Não são poucas as tentativas de relacionar estes dois campos – a arquitetura e o cinema –, e teorias vem sendo desenvolvidas desde o surgimento deste último em 1895 com o primeiro filme produzido pelos Irmãos Lumière intitulado L'arrivée d'un train en gare de La Ciotat [6]. Como o nome do filme sugere, trata-se da filmagem da chegada de um trem à estação de La Ciolat e desde este momento, em que projetava-se sobre uma tela bidimensional alguns símbolos do mundo moderno, estava fecundado o gérmen da relação entre a arquitetura, a cidade e a sétima arte.

Não discorreremos aqui sobre as especulações que aproximam e tensionam estes dois campos, porém, a partir das observações de Choisy sobre a Acrópole, tomaremos duas ideias – uma de um arquiteto e outra de um cineasta – que tratam do movimento do observador no espaço que poderão nos servir de base para estabelecer relações entre a arquitetura e o cinema: a promenade architecturale de Le Corbusier e a montagem sequencial de Sergei Eisenstein.

Ambas as teorias trabalham com os mesmos temas – movimento, espaço, sequência etc. – porém de modos ligeiramente diferentes, e é sabido que além de conhecerem e apreciarem o trabalho um do outro, tanto Eisenstein como Le Corbusier têm um grande débito com Choisy e seus estudos sobre Atenas.[7]

Antes de nos aprofundar no vínculo entre a Acrópole e as duas teorias e tentar entender de que modo a montagem sequencial e a promenade oferecem uma explicação retroativa e coerente para a organização das massas construídas em Atenas, convém discorrer brevemente a respeito das ideias de Le Corbusier e Sergei Eisenstein sobre como o movimento do observador no espaço constrói uma sequência de imagens que corresponde, em última instância, ao efeito da montagem cinematográfica. Em outras palavras, deslocando-se pelo espaço construído, o observador o experiencia da mesma forma como assiste a um filme: através de imagens que vão, pouco a pouco, se revelando, ocultando e mudando de proporção na medida em que ele se aproxima ou afasta dos volumes construídos.
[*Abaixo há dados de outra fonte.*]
-- pv_equiv track=rewrite | github.com/TianleJin/Algorithmic-Contests-Solutions | Google-Code-Jam-2019/Round-A/a.py | solve
-- ===== SOURCE A (Python) =====
-- class Trie:
--     def __init__(self):
--         self.cnt = 0
--         self.children = dict()
--
-- def solve(n, words):
--     trie = Trie()
--
--     for word in words:
--         curr = trie
--         for i in range(len(word) - 1, -1, -1):
--             if word[i] not in curr.children:
--                 curr.children[word[i]] = Trie()
--             curr = curr.children[word[i]]
--         curr.cnt += 1
--
--     ans = [0]
--
--     def dfs(node):
--         for ch in node.children.values():
--             dfs(ch)
--             node.cnt += ch.cnt
--
--         if node is not trie and node.cnt >= 2:
--             ans[0] += 2
--             node.cnt -= 2
--
--     dfs(trie)
--     return ans[0]
-- ===== SOURCE B (Python) =====
-- def solve(n, words):
--     # Recursive grouping on reversed words instead of building an explicit trie.
--     def go(items):
--         cnt = 0
--         groups = {}
--         for it in items:
--             if it:
--                 groups.setdefault(it[0], []).append(it[1:])
--             else:
--                 cnt += 1
--         ans = 0
--         for g in groups.values():
--             a, l = go(g)
--             ans += a
--             cnt += l
--         if cnt >= 2:
--             ans += 2
--             cnt -= 2
--         return ans, cnt
--
--     groups = {}
--     for w in words:
--         r = w[::-1]
--         if r:
--             groups.setdefault(r[0], []).append(r[1:])
--     total = 0
--     for g in groups.values():
--         total += go(g)[0]
--     return total
-- ===== Notes on version B (the rewrite author's own statement) =====
-- stated objective: alternative
-- what changed: Replaces A's explicit suffix-trie construction (node objects with a child dict, built by per-character insertion, then a mutating DFS) by a direct recursive partition of the reversed words: group the words by their next character from the end, recurse into each group, and pair leftovers per group boundary; no trie is ever materialised.
import Mathlib
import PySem

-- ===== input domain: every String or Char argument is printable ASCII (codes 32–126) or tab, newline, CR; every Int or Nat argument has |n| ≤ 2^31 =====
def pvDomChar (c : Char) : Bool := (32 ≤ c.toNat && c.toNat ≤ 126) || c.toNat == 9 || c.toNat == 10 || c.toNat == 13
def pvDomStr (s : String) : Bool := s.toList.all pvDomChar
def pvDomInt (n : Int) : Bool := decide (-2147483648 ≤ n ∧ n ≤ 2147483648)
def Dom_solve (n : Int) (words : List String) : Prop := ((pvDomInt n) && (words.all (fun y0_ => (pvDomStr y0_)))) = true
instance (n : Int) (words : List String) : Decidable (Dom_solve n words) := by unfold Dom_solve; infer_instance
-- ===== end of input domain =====

-- B replaces A's explicit suffix-trie (objects + child dict + mutating DFS) by a direct
-- recursive partition of the reversed words by next character; same result, no trie built.

-- ===== PORT A =====
-- A's Trie class: cnt + children dict (insertion order); encoded as a mutual inductive
-- (an explicit child list instead of a nested List in the constructor).
mutual
inductive TrieA where
  | mk : Int → ChildrenA → TrieA
deriving Repr
inductive ChildrenA where
  | nil : ChildrenA
  | cons : Char → TrieA → ChildrenA → ChildrenA
deriving Repr
end

-- 'if word[i] not in curr.children: children[word[i]] = Trie()' then descend: get-or-create
def updAt (c : Char) (f : TrieA → TrieA) : ChildrenA → ChildrenA
  | .nil => .cons c (f (.mk 0 .nil)) .nil
  | .cons c' t rest => if c' = c then .cons c' (f t) rest else .cons c' t (updAt c f rest)

-- the inner 'for i in range(len(word)-1,-1,-1)' loop: walk the reversed word, then cnt += 1
def insertA : List Char → TrieA → TrieA
  | [], .mk n ch => .mk (n + 1) ch
  | c :: rest, .mk n ch => .mk n (updAt c (insertA rest) ch)

-- A's dfs: returns (ans contributed, node.cnt after mutation); 'node is not trie' = the Bool flag
mutual
def dfsA : Bool → TrieA → Int × Int
  | isRoot, .mk n ch =>
    let p := dfsChildrenA ch
    let cnt := n + p.2
    if isRoot = false ∧ cnt ≥ 2 then (p.1 + 2, cnt - 2) else (p.1, cnt)
def dfsChildrenA : ChildrenA → Int × Int
  | .nil => (0, 0)
  | .cons _ t rest =>
    let q := dfsA false t
    let r := dfsChildrenA rest
    (q.1 + r.1, q.2 + r.2)
end

def solve (n : Int) (words : List String) : Int :=
  let trie := words.foldl (fun T w => insertA w.toList.reverse T) (.mk 0 .nil)
  (dfsA true trie).1

-- ===== PORT B =====
-- groups.setdefault(it[0], []).append(it[1:])  (dict in first-occurrence order)
def addGroupB (gs : List (Char × List (List Char))) (c : Char) (t : List Char) :
    List (Char × List (List Char)) :=
  match gs with
  | [] => [(c, [t])]
  | (c', g) :: rest => if c' = c then (c', g ++ [t]) :: rest else (c', g) :: addGroupB rest c t

-- the first loop of go: count empty items, group the rest by head character
def partStepB (s : Int × List (Char × List (List Char))) (it : List Char) :
    Int × List (Char × List (List Char)) :=
  match it with
  | [] => (s.1 + 1, s.2)
  | c :: t => (s.1, addGroupB s.2 c t)

-- go(items) of Source B; the Nat fuel is only a totality guard (proved sufficient below)
def goB : Nat → List (List Char) → Int × Int
  | 0, _ => (0, 0)
  | fuel + 1, items =>
    let s := items.foldl partStepB (0, [])
    let r := s.2.foldl (fun (acc : Int × Int) p =>
        let q := goB fuel p.2
        (acc.1 + q.1, acc.2 + q.2)) ((0 : Int), s.1)
    if r.2 ≥ 2 then (r.1 + 2, r.2 - 2) else r

def fuelB (words : List String) : Nat := words.foldl (fun a w => a + w.length + 1) 0

def solve_alt (n : Int) (words : List String) : Int :=
  let gs := words.foldl (fun gs w =>
      match w.toList.reverse with
      | [] => gs
      | c :: t => addGroupB gs c t) ([] : List (Char × List (List Char)))
  gs.foldl (fun total p => total + (goB (fuelB words) p.2).1) 0

-- ===== PRECONDITION & SPEC =====
def Spec_solve (n : Int) (words : List String) (out : Int) : Prop := out = solve_alt n words
instance (n : Int) (words : List String) (out : Int) : Decidable (Spec_solve n words out) := by unfold Spec_solve; infer_instance

-- ===== CLAIM (what is proved, stated in full; the proofs are below) =====
def Claim_equal_solve : Prop := ∀ (n : Int) (words : List String), Dom_solve n words → Spec_solve n words (solve n words)

-- ===== LEMMAS AND PROOFS =====

-- trie built from a list of (reversed-word) char lists
def buildL (items : List (List Char)) : TrieA :=
  items.foldl (fun T it => insertA it T) (.mk 0 .nil)

-- children list corresponding to a grouping
def fromGroups : List (Char × List (List Char)) → ChildrenA
  | [] => .nil
  | (c, g) :: rest => .cons c (buildL g) (fromGroups rest)

-- size measures
def Mw (items : List (List Char)) : Nat := (items.map (fun it => it.length + 1)).sum
def TW (gs : List (Char × List (List Char))) : Nat := (gs.map (fun p => Mw p.2)).sum

theorem buildL_append_one (g : List (List Char)) (t : List Char) :
    buildL (g ++ [t]) = insertA t (buildL g) := by
  simp [buildL, List.foldl_append]

theorem updAt_fromGroups (c : Char) (t : List Char) (gs : List (Char × List (List Char))) :
    updAt c (insertA t) (fromGroups gs) = fromGroups (addGroupB gs c t) := by
  induction gs with
  | nil => simp [fromGroups, updAt, addGroupB, buildL]
  | cons p rest ih =>
    obtain ⟨c', g⟩ := p
    by_cases h : c' = c
    · simp [fromGroups, updAt, addGroupB, h, buildL_append_one]
    · simp [fromGroups, updAt, addGroupB, h, ih]

theorem insertA_char (it : List Char) (m : Int) (gs : List (Char × List (List Char))) :
    insertA it (.mk m (fromGroups gs)) =
      .mk ((partStepB (m, gs) it).1) (fromGroups ((partStepB (m, gs) it).2)) := by
  cases it with
  | nil => simp [insertA, partStepB]
  | cons c t => simp [insertA, partStepB, updAt_fromGroups]

-- characterization: the built trie is the grouping of the items
theorem buildL_char (items : List (List Char)) (m : Int) (gs : List (Char × List (List Char))) :
    items.foldl (fun T it => insertA it T) (.mk m (fromGroups gs)) =
      .mk ((items.foldl partStepB (m, gs)).1) (fromGroups ((items.foldl partStepB (m, gs)).2)) := by
  induction items generalizing m gs with
  | nil => simp
  | cons it rest ih =>
    simp only [List.foldl_cons, insertA_char]
    exact ih _ _

theorem TW_addGroupB (gs : List (Char × List (List Char))) (c : Char) (t : List Char) :
    TW (addGroupB gs c t) = TW gs + (t.length + 1) := by
  induction gs with
  | nil => simp [addGroupB, TW, Mw]
  | cons p rest ih =>
    obtain ⟨c', g⟩ := p
    by_cases h : c' = c
    · simp [addGroupB, h, TW, Mw]; omega
    · simp [addGroupB, h, TW] at *; omega

theorem TW_foldl (items : List (List Char)) (m : Int) (gs : List (Char × List (List Char))) :
    TW ((items.foldl partStepB (m, gs)).2) + items.length ≤ TW gs + Mw items := by
  induction items generalizing m gs with
  | nil => simp [Mw]
  | cons it rest ih =>
    cases it with
    | nil =>
      simp only [List.foldl_cons, partStepB]
      have := ih (m + 1) gs
      simp [Mw, List.length_cons] at *; omega
    | cons c t =>
      simp only [List.foldl_cons, partStepB]
      have := ih m (addGroupB gs c t)
      rw [TW_addGroupB] at this
      simp [Mw, List.length_cons] at *; omega

theorem mem_TW {gs : List (Char × List (List Char))} {p : Char × List (List Char)}
    (h : p ∈ gs) : Mw p.2 ≤ TW gs := by
  induction gs with
  | nil => cases h
  | cons q rest ih =>
    rcases List.mem_cons.1 h with h | h
    · simp [TW, h]
    · have := ih h; simp [TW] at *; omega

-- any group produced by the partition is strictly smaller than the item list
theorem group_small {items : List (List Char)} {p : Char × List (List Char)}
    (h : p ∈ (items.foldl partStepB ((0 : Int), [])).2) : Mw p.2 < Mw items := by
  have h1 : Mw p.2 ≤ TW ((items.foldl partStepB ((0 : Int), [])).2) := mem_TW h
  have h2 := TW_foldl items 0 []
  have h3 : items ≠ [] := by
    intro e; subst e; simp at h
  have h4 : 1 ≤ items.length := by
    cases items with
    | nil => exact absurd rfl h3
    | cons it rest => simp
  have h5 : TW ([] : List (Char × List (List Char))) = 0 := by simp [TW]
  omega

-- fold over groups: sums of the per-group results
theorem fold_groups (fuel : Nat) (gs : List (Char × List (List Char))) (x y : Int)
    (h : ∀ p ∈ gs, goB fuel p.2 = dfsA false (buildL p.2)) :
    gs.foldl (fun (acc : Int × Int) p =>
        let q := goB fuel p.2
        (acc.1 + q.1, acc.2 + q.2)) (x, y) =
      (x + (dfsChildrenA (fromGroups gs)).1, y + (dfsChildrenA (fromGroups gs)).2) := by
  induction gs generalizing x y with
  | nil => simp [fromGroups, dfsChildrenA]
  | cons p rest ih =>
    obtain ⟨c, g⟩ := p
    have hp := h (c, g) (by simp)
    simp only [List.foldl_cons]
    rw [ih _ _ (fun q hq => h q (by simp [hq]))]
    simp only [fromGroups, dfsChildrenA, hp]
    simp [add_assoc]

-- main lemma: go equals dfs over the built trie, given enough fuel
theorem go_eq_dfs (fuel : Nat) : ∀ items : List (List Char), Mw items ≤ fuel →
    goB fuel items = dfsA false (buildL items) := by
  induction fuel with
  | zero =>
    intro items h
    have : items = [] := by
      cases items with
      | nil => rfl
      | cons it rest => simp [Mw] at h
    subst this
    simp [goB, buildL, dfsA, dfsChildrenA]
  | succ fuel ih =>
    intro items h
    have hb : buildL items =
        .mk ((items.foldl partStepB ((0 : Int), [])).1)
            (fromGroups ((items.foldl partStepB ((0 : Int), [])).2)) := by
      unfold buildL
      exact buildL_char items 0 []
    have hrec : ∀ p ∈ (items.foldl partStepB ((0 : Int), [])).2,
        goB fuel p.2 = dfsA false (buildL p.2) := by
      intro p hp
      have := group_small hp
      exact ih p.2 (by omega)
    simp only [goB, hb]
    rw [fold_groups fuel _ 0 _ hrec]
    simp only [dfsA]
    simp [zero_add]

theorem root_groups (words : List String) (m : Int) (gs0 : List (Char × List (List Char))) :
    (words.foldl (fun s w => partStepB s w.toList.reverse) (m, gs0)).2 =
      words.foldl (fun gs w =>
        match w.toList.reverse with
        | [] => gs
        | c :: t => addGroupB gs c t) gs0 := by
  induction words generalizing m gs0 with
  | nil => rfl
  | cons w rest ih =>
    simp only [List.foldl_cons]
    cases hw : w.toList.reverse with
    | nil => simp only [partStepB]; exact ih _ _
    | cons c t => simp only [partStepB]; exact ih _ _

theorem fold_groups1 (F : Nat) (gs : List (Char × List (List Char))) (x : Int)
    (h : ∀ p ∈ gs, goB F p.2 = dfsA false (buildL p.2)) :
    gs.foldl (fun total p => total + (goB F p.2).1) x =
      x + (dfsChildrenA (fromGroups gs)).1 := by
  induction gs generalizing x with
  | nil => simp [fromGroups, dfsChildrenA]
  | cons p rest ih =>
    obtain ⟨c, g⟩ := p
    have hp := h (c, g) (by simp)
    simp only [List.foldl_cons]
    rw [ih _ (fun q hq => h q (by simp [hq]))]
    simp only [fromGroups, dfsChildrenA, hp]
    ring

theorem fuelB_eq (words : List String) :
    fuelB words = Mw (words.map (fun w => w.toList.reverse)) := by
  have gen : ∀ (ws : List String) (a : Nat),
      ws.foldl (fun a w => a + w.length + 1) a =
        a + Mw (ws.map (fun w => w.toList.reverse)) := by
    intro ws
    induction ws with
    | nil => intro a; simp [Mw]
    | cons w rest ih =>
      intro a
      simp only [List.foldl_cons, List.map_cons]
      rw [ih]
      simp [Mw]
      omega
  have := gen words 0
  simpa [fuelB] using this

theorem solve_eq (n : Int) (words : List String) : solve n words = solve_alt n words := by
  unfold solve solve_alt
  have hmap : words.foldl (fun T w => insertA w.toList.reverse T) (.mk 0 .nil) =
      buildL (words.map (fun w => w.toList.reverse)) := by
    unfold buildL
    rw [List.foldl_map]
  have hb : buildL (words.map (fun w => w.toList.reverse)) =
      .mk (((words.map (fun w => w.toList.reverse)).foldl partStepB ((0 : Int), [])).1)
          (fromGroups (((words.map (fun w => w.toList.reverse)).foldl partStepB ((0 : Int), [])).2)) := by
    unfold buildL
    exact buildL_char _ 0 []
  have hs : (words.map (fun w => w.toList.reverse)).foldl partStepB ((0 : Int), []) =
      words.foldl (fun s w => partStepB s w.toList.reverse) ((0 : Int), []) := by
    rw [List.foldl_map]
  have hg := root_groups words 0 []
  have hrec : ∀ p ∈ ((words.map (fun w => w.toList.reverse)).foldl partStepB ((0 : Int), [])).2,
      goB (fuelB words) p.2 = dfsA false (buildL p.2) := by
    intro p hp
    have h1 := group_small hp
    rw [← fuelB_eq] at h1
    exact go_eq_dfs _ p.2 (by omega)
  rw [hmap, hb]
  rw [← hg, ← hs]
  rw [fold_groups1 _ _ 0 hrec]
  simp [dfsA]

-- ===== VERDICT (by name: the statement is the Claim_ definition above) =====
theorem solve_spec : Claim_equal_solve := by
  intro n words _
  unfold Spec_solve
  exact solve_eq n words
A ideia de visualizar o movimento no espaço atraiu a atenção de muitos no final do século XIX e meados do século XX. A exemplo disso, o historiador suíço Sigfried Giedion em seu livro Mechanization Takes Command, aponta o seguinte:

“O espaço na física moderna é concebido em relação a um ponto de referência móvel, não como a entidade absoluta ou estática do sistema barroco de Newton e na arte moderna, pela primeira vez desde a Renascença, uma nova concepção de espaço levou a uma ampliação autoconsciente de nossos modos de perceber o espaço.” - Sigfried Giedion [8]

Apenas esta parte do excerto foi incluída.